> _PROBLEM_: State how many lines of the material below contain the word "theorem". Add nothing else.

> _GIVEN DATA_:

-- pv_equiv track=rewrite | github.com/alexljenkins/bashon | src/bashon/cli.py | _split_global_flags
-- ===== SOURCE A (Python) =====
-- def _split_global_flags(argv: list[str]) -> tuple[bool, bool, list[str]]:
--     human = False
--     help_requested = False
--     index = 0
--     while index < len(argv):
--         token = argv[index]
--         if token == "--human":
--             human = True
--             index += 1
--             continue
--         if token == "--help":
--             help_requested = True
--             index += 1
--             continue
--         break
--     return human, help_requested, argv[index:]
-- ===== SOURCE B (Python) =====
-- def _split_global_flags(argv: list[str]) -> tuple[bool, bool, list[str]]:
--     # Recursive decomposition: solve the tail first, then merge the head flag on return.
--     if argv and argv[0] == "--human":
--         _, help_requested, rest = _split_global_flags(argv[1:])
--         return True, help_requested, rest
--     if argv and argv[0] == "--help":
--         human, _, rest = _split_global_flags(argv[1:])
--         return human, True, rest
--     return False, False, argv
-- ===== Notes on version B (the rewrite author's own statement) =====
-- stated objective: alternative
-- what changed: Replaces A's forward iterative scan that threads two boolean accumulators through a while-loop with a structural recursion that solves the tail first and ORs the head's flag into the tail's answer on the way back out (accumulator-forward loop vs combine-on-return recursion).
import Mathlib
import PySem

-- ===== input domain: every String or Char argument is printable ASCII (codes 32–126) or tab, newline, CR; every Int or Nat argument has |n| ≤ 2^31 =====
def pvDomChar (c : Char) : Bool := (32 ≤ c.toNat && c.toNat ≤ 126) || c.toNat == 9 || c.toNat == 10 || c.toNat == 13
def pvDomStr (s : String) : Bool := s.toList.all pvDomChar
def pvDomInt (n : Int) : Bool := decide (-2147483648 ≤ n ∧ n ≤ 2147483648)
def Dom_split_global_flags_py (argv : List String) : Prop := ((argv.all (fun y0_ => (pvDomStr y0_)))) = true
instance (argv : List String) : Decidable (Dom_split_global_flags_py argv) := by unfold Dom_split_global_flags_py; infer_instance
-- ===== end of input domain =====

-- B replaces A's forward while-loop threading two boolean accumulators with a structural
-- recursion that solves the tail first and ORs the head's flag into the answer on return.

-- ===== PORT A =====
-- A's while-loop walks an index forward over leading flag tokens, setting the matching flag and
-- continuing; ported as structural recursion over the remaining suffix carrying the two flags.
def splitA_loop (rest : List String) (human help_requested : Bool) : Bool × Bool × List String :=
  match rest with
  | [] => (human, help_requested, [])
  | token :: tl =>
    if token = "--human" then splitA_loop tl true help_requested
    else if token = "--help" then splitA_loop tl human true
    else (human, help_requested, token :: tl)

def split_global_flags_py (argv : List String) : Bool × Bool × List String :=
  splitA_loop argv false false

-- ===== PORT B =====
-- B: recursion on argv; the tail's result is computed first, then the head flag is merged on return.
def split_global_flags_py_alt (argv : List String) : Bool × Bool × List String :=
  match argv with
  | t :: tl =>
    if t = "--human" then
      let r := split_global_flags_py_alt tl
      (true, r.2.1, r.2.2)
    else if t = "--help" then
      let r := split_global_flags_py_alt tl
      (r.1, true, r.2.2)
    else (false, false, t :: tl)
  | [] => (false, false, [])

-- ===== PRECONDITION & SPEC =====
def Spec_split_global_flags_py (argv : List String) (out : Bool × Bool × List String) : Prop := out = split_global_flags_py_alt argv
instance (argv : List String) (out : Bool × Bool × List String) : Decidable (Spec_split_global_flags_py argv out) := by unfold Spec_split_global_flags_py; infer_instance

-- ===== CLAIM =====
def Claim_equal_split_global_flags_py : Prop := ∀ (argv : List String), Dom_split_global_flags_py argv → Spec_split_global_flags_py argv (split_global_flags_py argv)

-- ===== LEMMAS AND PROOFS =====
-- A's accumulator-threading loop equals B's combine-on-return recursion with the initial
-- accumulators OR'd into the recursive result.
theorem splitA_loop_eq (l : List String) : ∀ (h hr : Bool),
    splitA_loop l h hr =
      (h || (split_global_flags_py_alt l).1,
       hr || (split_global_flags_py_alt l).2.1,
       (split_global_flags_py_alt l).2.2) := by
  induction l with
  | nil => intro h hr; simp [splitA_loop, split_global_flags_py_alt]
  | cons t tl ih =>
    intro h hr
    by_cases hhu : t = "--human"
    · subst hhu
      simp [splitA_loop, split_global_flags_py_alt, ih]
    · by_cases hhe : t = "--help"
      · subst hhe
        simp [splitA_loop, split_global_flags_py_alt, hhu, ih]
      · simp [splitA_loop, split_global_flags_py_alt, hhu, hhe]

-- ===== VERDICT =====
theorem split_global_flags_py_spec : Claim_equal_split_global_flags_py := by
  intro argv _
  unfold Spec_split_global_flags_py split_global_flags_py
  simp [splitA_loop_eq]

> _FINISHED TASK_: 2